Diastolische dysfunctie
Diastolische disfunctie verwijst naar een abnormale stijfheid van de ventriculaire spier, waardoor het moeilijker wordt voor de ventrikels om zich tussen elke slag met bloed te vullen. Bij HCM veroorzaakt de hypertrofie zelf op zijn minst enige diastolische disfunctie. Indien ernstig, kan diastolische disfunctie leiden tot hartfalen, vermoeidheid en ernstige kortademigheid. Zelfs een relatief milde diastolische disfunctie maakt het voor patiënten met HCM moeilijker om hartritmestoornissen te verdragen, vooral atriumfibrilleren.
Linkerventrikeluitstroomobstructie (LVOT)
Bij LVOT creëert verdikking van de hartspier net onder de aortaklep een gedeeltelijke obstructie die bekend staat als subvalvulaire stenose en die het vermogen van de linker hartkamer om bloed uit te stoten bij elke hartslag verstoort.

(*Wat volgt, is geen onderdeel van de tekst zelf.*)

-- pv_equiv track=rewrite | github.com/alexandraback/datacollection | solutions_5636311922769920_1/Python/varung97/fractiles.py | fractiles
-- ===== SOURCE A (Python) =====
-- import sys, math
--
-- def fractiles(K, C, S):
--     if S < math.ceil(float(K) / C):
--         return 'IMPOSSIBLE'
--     else:
--         ans = ''
--         for start in range(1, K + 1, C):
--             curr = start
--             i = curr if curr != K else curr - 1
--             for j in range(1, C):
--                 curr = (curr - 1) * K + i + 1
--                 if i != K - 1:
--                     i += 1
--             ans += str(curr) + ' '
--         return ans[:-1]
-- ===== SOURCE B (Python) =====
-- import math
--
-- def fractiles(K, C, S):
--     # Closed-form positional formula: each examined tile's index is
--     # start*K^(C-1) plus independent per-position corrections for the
--     # at most min(C-1, K-start) positions before the digits saturate at K;
--     # the needed powers of K are tabulated once.
--     if S < math.ceil(float(K) / C):
--         return 'IMPOSSIBLE'
--     starts = range(1, K + 1, C)
--     if not starts:
--         return ''
--     p = 1
--     pw = [1]
--     for _ in range(1, C):
--         p *= K
--         pw.append(p)
--     return ' '.join(
--         str(start * p
--             + sum((start + j - K) * pw[C - 1 - j]
--                   for j in range(1, min(C - 1, K - start) + 1)))
--         for start in starts)
-- ===== Notes on version B (the rewrite author's own statement) =====
-- stated objective: alternative
-- what changed: Replaces A's sequential per-tile recurrence (running curr with acc=(acc-1)*K+i+1 and a clamp counter i, string accumulation trimmed by [:-1]) with a closed-form positional formula: each tile's index is start*K^(C-1) plus independent correction terms (start+j-K)*K^(C-1-j) for the at most min(C-1,K-start) unsaturated positions, read from a power table built once and collected with ' '.join.
import Mathlib
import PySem

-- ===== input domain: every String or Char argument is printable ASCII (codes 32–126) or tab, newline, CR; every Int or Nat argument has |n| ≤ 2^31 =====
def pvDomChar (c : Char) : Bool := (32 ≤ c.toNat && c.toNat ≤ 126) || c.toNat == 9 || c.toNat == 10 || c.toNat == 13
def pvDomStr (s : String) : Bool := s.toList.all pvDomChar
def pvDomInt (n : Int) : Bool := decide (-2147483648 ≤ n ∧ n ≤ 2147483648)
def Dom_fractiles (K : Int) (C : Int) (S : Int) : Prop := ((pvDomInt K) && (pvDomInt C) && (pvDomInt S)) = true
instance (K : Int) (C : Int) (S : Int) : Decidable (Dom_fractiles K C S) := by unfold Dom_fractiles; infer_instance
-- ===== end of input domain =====

-- B replaces A's sequential recurrence (running curr with acc=(acc-1)*K+i+1 and clamp counter i,
-- string accumulation trimmed with [:-1]) by a closed-form positional formula per tile over a
-- precomputed power table, collected with ' '.join.

-- ===== PORT A =====
-- math.ceil(float(K) / C) ported as the exact ceiling -((-K) // C); exact on |K|,|C| ≤ 2^31
-- (float division of such ints is correctly rounded, so its ceil equals the exact ceil).
def fractiles (K : Int) (C : Int) (S : Int) : String :=
  if S < -(PySem.Int.floordiv (-K) C) then "IMPOSSIBLE"
  else
    let ans : String :=
      (PySem.List.pyRange 1 (K + 1) C).foldl (fun ans start =>
        let curr := start
        let i := if curr ≠ K then curr else curr - 1
        let p := (PySem.List.pyRange 1 C 1).foldl
          (fun (p : Int × Int) (_j : Int) =>
            ((p.1 - 1) * K + p.2 + 1, if p.2 ≠ K - 1 then p.2 + 1 else p.2))
          (curr, i)
        ans ++ PySem.Int.toStr p.1 ++ " ") ""
    PySem.Str.slice ans none (some (-1))

-- ===== PORT B =====
-- Python B's table loop 'p *= K; pw.append(p)' as a fold over the same range, state (p, pw).
def pwBuild (K : Int) (C : Int) : Int × List Int :=
  (PySem.List.pyRange 1 C 1).foldl
    (fun (st : Int × List Int) (_ : Int) => (st.1 * K, st.2 ++ [st.1 * K])) (1, [1])

-- pw[C-1-j] is only read at in-range nonnegative indices, where pyGetD = Python's pw[C-1-j].
def fractiles_alt (K : Int) (C : Int) (S : Int) : String :=
  if S < -(PySem.Int.floordiv (-K) C) then "IMPOSSIBLE"
  else if (PySem.List.pyRange 1 (K + 1) C).isEmpty then ""
  else
    PySem.Str.join " "
      ((PySem.List.pyRange 1 (K + 1) C).map (fun start =>
        PySem.Int.toStr
          (start * (pwBuild K C).1 +
            ((PySem.List.pyRange 1 (min (C - 1) (K - start) + 1) 1).map
              (fun j => (start + j - K) * PySem.List.pyGetD (pwBuild K C).2 (C - 1 - j) 0)).sum)))

-- ===== PRECONDITION & SPEC =====
-- Pre_ excludes only C = 0, where Python A raises ZeroDivisionError.
def Pre_fractiles (K : Int) (C : Int) (S : Int) : Prop := C ≠ 0
instance (K : Int) (C : Int) (S : Int) : Decidable (Pre_fractiles K C S) := by unfold Pre_fractiles; infer_instance
def pvWitness_fractiles : Int × Int × Int := (4, 2, 2)
def Spec_fractiles (K : Int) (C : Int) (S : Int) (out : String) : Prop := out = fractiles_alt K C S
instance (K : Int) (C : Int) (S : Int) (out : String) : Decidable (Spec_fractiles K C S out) := by unfold Spec_fractiles; infer_instance

-- ===== CLAIM (what is proved, stated in full; the proofs are below) =====
def Claim_equal_fractiles : Prop := ∀ (K : Int) (C : Int) (S : Int), Dom_fractiles K C S → Pre_fractiles K C S → Spec_fractiles K C S (fractiles K C S)

-- ===== LEMMAS AND PROOFS =====

-- splitting range(1, n+1) at its right end, the form the inductions use
theorem pyRange_split_last (m : Nat) :
    PySem.List.pyRange 1 (1 + ((m + 1 : Nat) : Int)) 1
    = PySem.List.pyRange 1 (1 + (m : Int)) 1 ++ [1 + (m : Int)] := by
  have := PySem.List.pyRange_one_succ_right (a := 1) (b := 1 + (m : Int)) (by omega)
  push_cast
  push_cast at this
  rw [show (1:Int) + ((m:Int) + 1) = 1 + (m:Int) + 1 by ring, this]

-- the power table: p ends at K^n, pw lists the powers K^0 … K^n
theorem pwBuild_eq (K : Int) (n : Nat) :
    pwBuild K (1 + (n : Int))
    = (K ^ n, (PySem.List.pyRange 0 (1 + (n : Int)) 1).map (fun e => K ^ e.toNat)) := by
  induction n with
  | zero =>
      simp [pwBuild]
      have h01 : PySem.List.pyRange 0 1 1 = [0] := by
        have := PySem.List.pyRange_one_singleton (a := (0 : Int))
        simpa using this
      rw [h01]
      simp
  | succ m ih =>
      unfold pwBuild
      rw [pyRange_split_last m]
      unfold pwBuild at ih
      rw [List.foldl_append, ih]
      simp only [List.foldl]
      have h2 : PySem.List.pyRange 0 (1 + ((m + 1 : Nat) : Int)) 1
          = PySem.List.pyRange 0 (1 + (m : Int)) 1 ++ [1 + (m : Int)] := by
        have := PySem.List.pyRange_one_succ_right (a := 0) (b := 1 + (m : Int)) (by omega)
        push_cast
        push_cast at this
        rw [show (1:Int) + ((m:Int) + 1) = 1 + (m:Int) + 1 by ring, this]
      rw [h2]
      simp only [List.map_append, List.map, Prod.mk.injEq]
      refine ⟨by ring, by rw [show ((1 + (m:Int))).toNat = m + 1 by omega]; rw [pow_succ]⟩

-- reading the table at an in-range index gives the power
theorem pw_get (K : Int) (n : Nat) (i : Int) (h0 : 0 ≤ i) (h1 : i < 1 + (n : Int)) :
    PySem.List.pyGetD (pwBuild K (1 + (n : Int))).2 i 0 = K ^ i.toNat := by
  rw [pwBuild_eq]
  rw [PySem.List.pyGetD_map_pyRange_of_nonneg _ _ _ _ h0 h1]

-- the (curr, i) state of A's inner loop, as one step
def stepA (K : Int) (p : Int × Int) : Int × Int :=
  ((p.1 - 1) * K + p.2 + 1, if p.2 ≠ K - 1 then p.2 + 1 else p.2)

-- proof-side name for A's recurrence (Horner over the capped digits)
def hornerA (K start : Int) (ds : List Int) : Int :=
  ds.foldl (fun acc d => (acc - 1) * K + d) start

-- A's inner loop computes the Horner recurrence over digits min(start+j, K),
-- with the clamp counter characterised as min
theorem innerA_eq (K start : Int) (h : start ≤ K) (n : Nat) :
    (PySem.List.pyRange 1 (1 + (n : Int)) 1).foldl (fun p (_ : Int) => stepA K p)
      (start, if start ≠ K then start else start - 1)
    = (hornerA K start ((PySem.List.pyRange 1 (1 + (n : Int)) 1).map (fun j => min (start + j) K)),
       min (start + n) (K - 1)) := by
  induction n with
  | zero =>
      simp [hornerA]
      split <;> omega
  | succ m ih =>
      rw [pyRange_split_last m]
      simp only [List.foldl_append, List.map_append, ih]
      simp only [hornerA, List.foldl_append, List.map, List.foldl, stepA, Prod.mk.injEq]
      constructor
      · rw [show min (start + (1 + (m:Int))) K = min (start + (m:Int)) (K - 1) + 1 by omega]
        ring
      · split <;> push_cast <;> omega

-- the Horner recurrence over any digit list indexed by range(1, n+1)
-- equals the positional closed form
theorem horner_closed (K s : Int) (f : Int → Int) (n : Nat) :
    hornerA K s ((PySem.List.pyRange 1 (1 + (n : Int)) 1).map f)
    = s * K ^ n +
        ((PySem.List.pyRange 1 (1 + (n : Int)) 1).map
          (fun j => (f j - K) * K ^ (((n : Int) - j)).toNat)).sum := by
  induction n with
  | zero => simp [hornerA, PySem.List.pyRange_one_eq_nil (by omega : (1:Int) + 0 ≤ 1)]
  | succ m ih =>
      rw [pyRange_split_last m]
      simp only [List.map_append, List.sum_append, List.map, List.sum_cons, List.sum_nil]
      have hlast : hornerA K s ((PySem.List.pyRange 1 (1 + (m : Int)) 1).map f ++ [f (1 + (m : Int))])
          = (hornerA K s ((PySem.List.pyRange 1 (1 + (m : Int)) 1).map f) - 1) * K + f (1 + (m : Int)) := by
        simp [hornerA]
      rw [hlast, ih]
      have hshift :
          ((PySem.List.pyRange 1 (1 + (m : Int)) 1).map
            (fun j => (f j - K) * K ^ ((((m + 1 : Nat) : Int) - j)).toNat)).sum
          = ((PySem.List.pyRange 1 (1 + (m : Int)) 1).map
            (fun j => (f j - K) * K ^ (((m : Int) - j)).toNat)).sum * K := by
        rw [← List.sum_map_mul_right]
        apply congrArg
        apply List.map_congr_left
        intro j hj
        have hb := (PySem.List.mem_pyRange_one).mp hj
        have he : ((((m + 1 : Nat) : Int) - j)).toNat = (((m : Int) - j)).toNat + 1 := by
          push_cast; omega
        rw [he, pow_succ]
        ring
      rw [hshift]
      have hexp : ((((m + 1 : Nat) : Int)) - (1 + (m : Int))).toNat = 0 := by push_cast; omega
      rw [hexp]
      push_cast
      ring

-- corrections beyond the saturation point min(n, K-s) are zero, so the full clamped
-- sum equals B's truncated unclamped sum
theorem sum_truncate (K s : Int) (n : Nat) (hs : s ≤ K) :
    ((PySem.List.pyRange 1 (1 + (n : Int)) 1).map
      (fun j => (min (s + j) K - K) * K ^ (((n : Int) - j)).toNat)).sum
    = ((PySem.List.pyRange 1 (min (n : Int) (K - s) + 1) 1).map
      (fun j => (s + j - K) * K ^ (((n : Int) - j)).toNat)).sum := by
  have ht0 : 0 ≤ min (n : Int) (K - s) := by omega
  have hsplit := PySem.List.pyRange_one_append 1 (min (n : Int) (K - s) + 1) (1 + (n : Int))
    (by omega) (by omega)
  rw [hsplit, List.map_append, List.sum_append]
  have hzero : ((PySem.List.pyRange (min (n : Int) (K - s) + 1) (1 + (n : Int)) 1).map
      (fun j => (min (s + j) K - K) * K ^ (((n : Int) - j)).toNat)).sum = 0 := by
    apply List.sum_eq_zero
    intro x hx
    obtain ⟨j, hj, rfl⟩ := List.mem_map.mp hx
    have hb := (PySem.List.mem_pyRange_one).mp hj
    have : min (s + j) K = K := by omega
    rw [this]
    ring
  rw [hzero, add_zero]
  apply congrArg
  apply List.map_congr_left
  intro j hj
  have hb := (PySem.List.mem_pyRange_one).mp hj
  have : min (s + j) K = s + j := by omega
  rw [this]

-- trimming the trailing space from the accumulated string = joining with spaces
theorem chars_trim_eq_join (ss : List (List Char)) :
    (ss.foldl (fun a s => a ++ s ++ [' ']) []).dropLast = PySem.Chars.join [' '] ss := by
  have hflat : ∀ (ts : List (List Char)) (a : List Char),
      ts.foldl (fun a s => a ++ s ++ [' ']) a = a ++ ts.flatMap (fun s => s ++ [' ']) := by
    intro ts
    induction ts with
    | nil => simp
    | cons x xs ih => intro a; simp [List.foldl_cons, List.flatMap_cons, List.append_assoc, ← List.flatMap_def]
  rw [hflat, List.nil_append]
  induction ss with
  | nil => simp [PySem.Chars.join_nil]
  | cons x xs ih =>
      cases xs with
      | nil =>
          simp only [List.flatMap_cons, List.flatMap_nil, List.append_nil,
            PySem.Chars.join_singleton]
          rw [List.dropLast_concat]
      | cons y ys =>
          have hne : (y :: ys).flatMap (fun s => s ++ [' ']) ≠ [] := by
            simp [List.flatMap_cons]
          rw [List.flatMap_cons, PySem.Chars.join_cons_cons, List.append_assoc,
            List.append_assoc,
            List.dropLast_append_of_ne_nil (by simp),
            List.dropLast_append_of_ne_nil hne, ih]

-- the string-level version: A's accumulate-then-trim = ' '.join over the mapped list
theorem foldl_str_eq_join (l : List Int) (f : Int → String) :
    PySem.Str.slice (l.foldl (fun a x => a ++ f x ++ " ") "") none (some (-1))
      = PySem.Str.join " " (l.map f) := by
  apply String.toList_inj.mp
  rw [PySem.Str.slice_to_neg_one, PySem.Str.toList_join]
  have hfold : (l.foldl (fun a x => a ++ f x ++ " ") "").toList
      = (l.map (fun x => (f x).toList)).foldl (fun a s => a ++ s ++ [' ']) [] := by
    have key : ∀ (a : String), (l.foldl (fun a x => a ++ f x ++ " ") a).toList
        = (l.map (fun x => (f x).toList)).foldl (fun a s => a ++ s ++ [' ']) a.toList := by
      induction l with
      | nil => intro a; simp
      | cons x xs ih =>
          intro a
          simp only [List.foldl_cons, List.map_cons, ih, String.toList_append]
          rfl
    simpa using key ""
  rw [hfold, chars_trim_eq_join]
  have hsep : (" " : String).toList = [' '] := rfl
  rw [hsep, List.map_map]
  rfl

-- ===== VERDICT (by name: the statement is the Claim_ definition above) =====
theorem fractiles_spec : Claim_equal_fractiles := by
  intro K C S _hDom hPre
  unfold Spec_fractiles fractiles fractiles_alt
  split
  · rfl
  · split
    · rename_i hemp
      rw [List.isEmpty_iff.mp hemp]
      rfl
    · simp only []
      rw [foldl_str_eq_join]
      congr 1
      apply List.map_congr_left
      intro start hmem
      by_cases hC : C ≤ 1
      · -- no digit positions: A's inner loop and B's correction sum are both empty
        rw [PySem.List.pyRange_one_eq_nil hC]
        have ht : min (C - 1) (K - start) + 1 ≤ 1 := by
          omega
        rw [PySem.List.pyRange_one_eq_nil ht]
        have hpw : (pwBuild K C).1 = 1 := by
          unfold pwBuild
          rw [PySem.List.pyRange_one_eq_nil hC]
          rfl
        simp [hpw]
      · have hCpos : 0 < C := by omega
        obtain ⟨h1, h2, -⟩ := ((PySem.List.mem_pyRange_iff_of_pos hCpos) start).mp hmem
        have hsK : start ≤ K := by omega
        have hn : ∃ n : Nat, C = 1 + (n : Int) := ⟨(C - 1).toNat, by omega⟩
        obtain ⟨n, rfl⟩ := hn
        have hA := innerA_eq K start hsK n
        simp only [stepA] at hA
        rw [hA, horner_closed, sum_truncate K start n hsK]
        have hfst : (pwBuild K (1 + (n : Int))).1 = K ^ n := by rw [pwBuild_eq]
        have hminC : min (1 + (n : Int) - 1) (K - start) = min (n : Int) (K - start) := by
          omega
        have hmap : List.map
              (fun j => (start + j - K) * PySem.List.pyGetD (pwBuild K (1 + (n : Int))).2 (1 + (n : Int) - 1 - j) 0)
              (PySem.List.pyRange 1 (min (n : Int) (K - start) + 1) 1)
            = List.map (fun j => (start + j - K) * K ^ (((n : Int) - j)).toNat)
              (PySem.List.pyRange 1 (min (n : Int) (K - start) + 1) 1) := by
          apply List.map_congr_left
          intro j hj
          have hb := (PySem.List.mem_pyRange_one).mp hj
          rw [show (1 + (n : Int) - 1 - j) = (n : Int) - j by ring,
            pw_get K n ((n : Int) - j) (by omega) (by omega)]
        rw [hfst, hminC, hmap]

Deze toestand wordt aangeduid als:
Mitralisinsufficiëntie
Bij mitralisinsufficiëntie sluit de mitralisklep niet normaal wanneer de linker hartkamer klopt, waardoor het bloed terugstroomt (“regurgitatie”) in het linker atrium. Bij HCM gebeurt dit door een vervorming in de manier waarop het ventrikel samentrekt.
Ischemie van de hartspier
Bij ischemie (zuurstoftekort) die optreedt als gevolg van hypertrofische cardiomyopathie, wordt het hart zo dik dat sommige delen van de spier niet genoeg bloed krijgen, zelfs als de kransslagaders zelf volkomen normaal zijn. Wanneer dit gebeurt, kan angina ontstaan (vooral bij inspanning) en is zelfs een hartinfarct (afsterven van de hartspier) mogelijk.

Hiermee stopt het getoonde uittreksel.